Top of PROVIDED DATA

-- pv_equiv track=rewrite | github.com/gianmarconaro/advent-of-code-2020 | Day 11/Day11.py | modify_map
-- ===== SOURCE A (Python) =====
-- def modify_map(seat_map):
--     old = seat_map.copy()
--     new = []
--     while True:
--         for line in old:
--             new.append(line.copy())
--         for i in range(len(old)):
--             for j in range(len(old[i])):
--                 if old[i][j] == 'L' and is_occupated(old, i, j) == 0: new[i][j] = '#'
--                 elif old[i][j] == '#' and is_occupated(old, i, j) >= 4: new[i][j] = 'L'
--         if old == new: return new
--         else:
--             old = new.copy()
--             new.clear()
--
-- def is_occupated(seat_map, i, j):
--     counter = 0
--     for dx in [-1, 0, 1]:
--         for dy in [-1, 0, 1]:
--             if not (dx == 0 and dy == 0) and i+dx >= 0 and i+dx < len(seat_map) and j+dy >= 0 and j+dy < len(seat_map[i+dx]):
--                 if seat_map[i+dx][j+dy] == '#':
--                     counter += 1
--     return counter
-- ===== SOURCE B (Python) =====
-- def modify_map(seat_map):
--     grid = [row.copy() for row in seat_map]
--
--     def neighbours(i, j):
--         res = []
--         for di in (-1, 0, 1):
--             for dj in (-1, 0, 1):
--                 if not (di == 0 and dj == 0):
--                     a, b = i + di, j + dj
--                     if 0 <= a < len(grid) and 0 <= b < len(grid[a]):
--                         res.append((a, b))
--         return res
--
--     active = [(i, j) for i, row in enumerate(grid)
--               for j, c in enumerate(row) if c == 'L' or c == '#']
--     while active:
--         flips = []
--         for (i, j) in active:
--             n = sum(grid[a][b] == '#' for (a, b) in neighbours(i, j))
--             if grid[i][j] == 'L' and n == 0:
--                 flips.append((i, j, '#'))
--             elif grid[i][j] == '#' and n >= 4:
--                 flips.append((i, j, 'L'))
--         if not flips:
--             break
--         for (i, j, c) in flips:
--             grid[i][j] = c
--         touched = []
--         for (i, j, _) in flips:
--             for p in [(i, j)] + neighbours(i, j):
--                 a, b = p
--                 if (grid[a][b] == 'L' or grid[a][b] == '#') and p not in touched:
--                     touched.append(p)
--         active = touched
--     return grid
-- ===== Notes on version B (the rewrite author's own statement) =====
-- stated objective: alternative
-- what changed: A recomputes the rule for every cell of a fresh full-grid copy each generation and compares whole grids to stop; B is an event-driven worklist simulation: it keeps an active list of seats that may change, collects only the flips among them, applies them in place, and re-activates just the flipped seats and their seat neighbours, stopping when no flips occur.
import Mathlib
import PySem

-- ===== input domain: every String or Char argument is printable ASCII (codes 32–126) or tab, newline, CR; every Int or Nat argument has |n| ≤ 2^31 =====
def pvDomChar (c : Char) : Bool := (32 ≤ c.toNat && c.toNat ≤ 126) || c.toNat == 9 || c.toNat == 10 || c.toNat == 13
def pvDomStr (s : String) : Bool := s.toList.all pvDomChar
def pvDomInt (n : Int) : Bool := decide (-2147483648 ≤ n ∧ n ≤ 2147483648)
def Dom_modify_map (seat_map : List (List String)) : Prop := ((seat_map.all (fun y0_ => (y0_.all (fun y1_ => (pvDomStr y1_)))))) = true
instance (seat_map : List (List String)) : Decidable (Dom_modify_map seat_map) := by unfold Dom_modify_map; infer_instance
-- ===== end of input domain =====

-- B replaces A's full-grid-per-generation recomputation by an event-driven worklist:
-- only seats whose neighbourhood changed are re-evaluated each generation (alternative algorithm; same result).


-- fuel for the two unbounded loops: it only makes them total (each port stops at its own
-- stopping test exactly as its Python does; before the fixpoint the configurations are
-- pairwise distinct, so a terminating run fits in 2^cells generations); both loops
-- advance one generation per fuel step, so they run in lockstep.
def pvFuel (seat_map : List (List String)) : Nat := 2 ^ (seat_map.map List.length).sum + 1

-- ===== PORT A =====
def is_occupated (seat_map : List (List String)) (i j : Int) : Int :=
  ([-1, 0, 1] : List Int).foldl (fun counter dx =>
    ([-1, 0, 1] : List Int).foldl (fun counter dy =>
      if (¬(dx = 0 ∧ dy = 0)) ∧ 0 ≤ i + dx ∧ i + dx < PySem.List.len seat_map ∧
          0 ≤ j + dy ∧ j + dy < PySem.List.len (PySem.List.pyGetD seat_map (i + dx) []) then
        (if PySem.List.pyGetD (PySem.List.pyGetD seat_map (i + dx) []) (j + dy) "" = "#"
          then counter + 1 else counter)
      else counter) counter) 0

def pvStepA (old : List (List String)) : List (List String) :=
  let new := old.map (fun line => line)
  (PySem.List.pyRange 0 (PySem.List.len old) 1).foldl (fun new i =>
    (PySem.List.pyRange 0 (PySem.List.len (PySem.List.pyGetD old i [])) 1).foldl (fun new j =>
      if PySem.List.pyGetD (PySem.List.pyGetD old i []) j "" = "L" ∧ is_occupated old i j = 0 then
        PySem.List.pySetD new i (PySem.List.pySetD (PySem.List.pyGetD new i []) j "#")
      else if PySem.List.pyGetD (PySem.List.pyGetD old i []) j "" = "#" ∧ is_occupated old i j ≥ 4 then
        PySem.List.pySetD new i (PySem.List.pySetD (PySem.List.pyGetD new i []) j "L")
      else new) new) new

def pvLoopA : Nat → List (List String) → List (List String)
  | 0, old => old
  | fuel + 1, old =>
    let new := pvStepA old
    if old = new then new else pvLoopA fuel new

def modify_map (seat_map : List (List String)) : List (List String) :=
  pvLoopA (pvFuel seat_map) seat_map

-- ===== PORT B =====
-- grid[a][b] (read-only; every read below is at an in-range coordinate)
def pvCell (g : List (List String)) (i j : Int) : String :=
  PySem.List.pyGetD (PySem.List.pyGetD g i []) j ""

-- neighbours(i, j): the in-range coordinates of the 8 cells around (i, j)
def pvNeighbours (g : List (List String)) (i j : Int) : List (Int × Int) :=
  ([-1, 0, 1] : List Int).foldl (fun res di =>
    ([-1, 0, 1] : List Int).foldl (fun res dj =>
      if ¬(di = 0 ∧ dj = 0) then
        (if 0 ≤ i + di ∧ i + di < PySem.List.len g ∧ 0 ≤ j + dj ∧
            j + dj < PySem.List.len (PySem.List.pyGetD g (i + di) []) then
          res ++ [(i + di, j + dj)]
        else res)
      else res) res) []

-- one generation's flips, collected from the active seats only
def pvFlips (g : List (List String)) (active : List (Int × Int)) : List (Int × Int × String) :=
  active.foldl (fun flips p =>
    let n : Int := ((pvNeighbours g p.1 p.2).map
      (fun q => if pvCell g q.1 q.2 = "#" then (1 : Int) else 0)).sum
    if pvCell g p.1 p.2 = "L" ∧ n = 0 then flips ++ [(p.1, p.2, "#")]
    else if pvCell g p.1 p.2 = "#" ∧ n ≥ 4 then flips ++ [(p.1, p.2, "L")]
    else flips) []

-- 'for (i, j, c) in flips: grid[i][j] = c'
def pvApplyFlips (g : List (List String)) (flips : List (Int × Int × String)) :
    List (List String) :=
  flips.foldl (fun g f =>
    PySem.List.pySetD g f.1 (PySem.List.pySetD (PySem.List.pyGetD g f.1 []) f.2.1 f.2.2)) g

-- the seats to re-examine next generation: flipped seats and their seat neighbours
def pvTouched (g : List (List String)) (flips : List (Int × Int × String)) :
    List (Int × Int) :=
  flips.foldl (fun touched f =>
    ((f.1, f.2.1) :: pvNeighbours g f.1 f.2.1).foldl (fun touched p =>
      if (pvCell g p.1 p.2 = "L" ∨ pvCell g p.1 p.2 = "#") ∧ p ∉ touched then
        touched ++ [p]
      else touched) touched) []

def pvInitActive (g : List (List String)) : List (Int × Int) :=
  (PySem.List.enumerate g 0).flatMap (fun r =>
    ((PySem.List.enumerate r.2 0).filter (fun q => q.2 == "L" || q.2 == "#")).map
      (fun q => (r.1, q.1)))

def pvLoopBW : Nat → List (List String) → List (Int × Int) → List (List String)
  | 0, g, _ => g
  | fuel + 1, g, active =>
    if active = [] then g
    else
      let flips := pvFlips g active
      if flips = [] then g
      else pvLoopBW fuel (pvApplyFlips g flips) (pvTouched (pvApplyFlips g flips) flips)

def modify_map_alt (seat_map : List (List String)) : List (List String) :=
  let grid := seat_map.map (fun row => row)
  pvLoopBW (pvFuel seat_map) grid (pvInitActive grid)

-- ===== PRECONDITION & SPEC =====
def Spec_modify_map (seat_map : List (List String)) (out : List (List String)) : Prop :=
  out = modify_map_alt seat_map
instance (seat_map : List (List String)) (out : List (List String)) :
    Decidable (Spec_modify_map seat_map out) := by unfold Spec_modify_map; infer_instance

-- ===== CLAIM =====
def Claim_equal_modify_map : Prop :=
  ∀ (seat_map : List (List String)), Dom_modify_map seat_map →
    Spec_modify_map seat_map (modify_map seat_map)

-- ===== LEMMAS AND PROOFS =====

-- the per-cell rule, and a full synchronous generation, as a specification
def pvRule (g : List (List String)) (i j : Int) (c : String) : String :=
  if c = "L" ∧ is_occupated g i j = 0 then "#"
  else if c = "#" ∧ is_occupated g i j ≥ 4 then "L" else c

def pvStepSpec (g : List (List String)) : List (List String) :=
  g.mapIdx (fun i row => row.mapIdx (fun j c => pvRule g (i : Int) (j : Int) c))

-- in-bounds coordinate, seat predicate, rule at a coordinate
@[reducible] def pvInB (g : List (List String)) (p : Int × Int) : Prop :=
  0 ≤ p.1 ∧ p.1 < PySem.List.len g ∧ 0 ≤ p.2 ∧
    p.2 < PySem.List.len (PySem.List.pyGetD g p.1 [])

def pvRuleAt (g : List (List String)) (p : Int × Int) : String :=
  pvRule g p.1 p.2 (pvCell g p.1 p.2)

-- loop invariant of B: active coordinates are in range, and every in-range
-- coordinate outside the active list is already stable under the rule
def pvInv (g : List (List String)) (active : List (Int × Int)) : Prop :=
  (∀ p ∈ active, pvInB g p) ∧
  (∀ p, pvInB g p → p ∉ active → pvRuleAt g p = pvCell g p.1 p.2)

def pvShape (g : List (List String)) : List Nat := g.map List.length

-- ---------- basic indexing bridges ----------
theorem pvRow_eq (g : List (List String)) (i : Nat) (hi : i < g.length) :
    PySem.List.pyGetD g (i : Int) [] = g[i] := by
  simp [List.getD_eq_getElem?_getD, hi]

theorem pvRowCell_eq (r : List String) (j : Nat) (hj : j < r.length) :
    PySem.List.pyGetD r (j : Int) "" = r[j] := by
  simp [List.getD_eq_getElem?_getD, hj]

theorem pvCell_get (g : List (List String)) (a b : Nat) (ha : a < g.length)
    (hb : b < g[a].length) : pvCell g (a : Int) (b : Int) = g[a][b] := by
  unfold pvCell
  rw [pvRow_eq g a ha, pvRowCell_eq _ b hb]

theorem pvInB_iff (g : List (List String)) (p : Int × Int) :
    pvInB g p ↔ ∃ (a : Nat) (ha : a < g.length) (b : Nat) (hb : b < g[a].length),
      p = ((a : Int), (b : Int)) := by
  unfold pvInB
  constructor
  · rintro ⟨h1, h2, h3, h4⟩
    simp only [PySem.List.len_eq] at h2
    have ha : p.1.toNat < g.length := by omega
    have hae : p.1 = ((p.1.toNat : Nat) : Int) := by omega
    rw [hae, pvRow_eq g p.1.toNat ha, PySem.List.len_eq] at h4
    have hb : p.2.toNat < (g[p.1.toNat]).length := by omega
    exact ⟨p.1.toNat, ha, p.2.toNat, hb, by ext <;> simp <;> omega⟩
  · rintro ⟨a, ha, b, hb, rfl⟩
    refine ⟨by positivity, ?_, by positivity, ?_⟩
    · simp [PySem.List.len_eq]; exact_mod_cast ha
    · simp only [pvRow_eq g a ha, PySem.List.len_eq]; exact_mod_cast hb

theorem pvShape_len {g g' : List (List String)} (h : pvShape g' = pvShape g) :
    g'.length = g.length := by
  have := congrArg List.length h
  simpa [pvShape] using this

theorem pvShape_row {g g' : List (List String)} (h : pvShape g' = pvShape g)
    (a : Nat) (ha : a < g.length) :
    (g'[a]'(by rw [pvShape_len h]; exact ha)).length = g[a].length := by
  have h2 := congrArg (fun l => l[a]?) h
  simp only [pvShape, List.getElem?_map] at h2
  rw [List.getElem?_eq_getElem ha, List.getElem?_eq_getElem (by rw [pvShape_len h]; exact ha)] at h2
  simpa using h2

theorem pvInB_congr {g g' : List (List String)} (h : pvShape g' = pvShape g)
    (p : Int × Int) : pvInB g' p ↔ pvInB g p := by
  rw [pvInB_iff, pvInB_iff]
  constructor
  · rintro ⟨a, ha, b, hb, rfl⟩
    exact ⟨a, by rw [← pvShape_len h]; exact ha, b,
      by rw [← pvShape_row h a (by rw [← pvShape_len h]; exact ha)]; exact hb, rfl⟩
  · rintro ⟨a, ha, b, hb, rfl⟩
    exact ⟨a, by rw [pvShape_len h]; exact ha, b, by rw [pvShape_row h a ha]; exact hb, rfl⟩

theorem pvGrid_ext {g1 g2 : List (List String)} (hs : pvShape g1 = pvShape g2)
    (hc : ∀ p, pvInB g2 p → pvCell g1 p.1 p.2 = pvCell g2 p.1 p.2) : g1 = g2 := by
  apply List.ext_getElem (pvShape_len hs)
  intro a ha1 ha2
  apply List.ext_getElem (pvShape_row hs a ha2)
  intro b hb1 hb2
  have hp : pvInB g2 ((a : Int), (b : Int)) := (pvInB_iff g2 _).2 ⟨a, ha2, b, hb2, rfl⟩
  have := hc _ hp
  simp only [pvCell_get g2 a b ha2 hb2] at this
  rw [pvCell_get g1 a b ha1 hb1] at this
  exact this

-- ---------- the occupancy count as a window sum ----------
def pvWin : List (Int × Int) :=
  [(-1,-1),(-1,0),(-1,1),(0,-1),(0,1),(1,-1),(1,0),(1,1)]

Bottom of PROVIDED DATA

- [EXERCISE DESCRIPTION]:
Count the lines of the records that contain the word "pvApplyFlips". Give only the count.

- [RESULT]:
2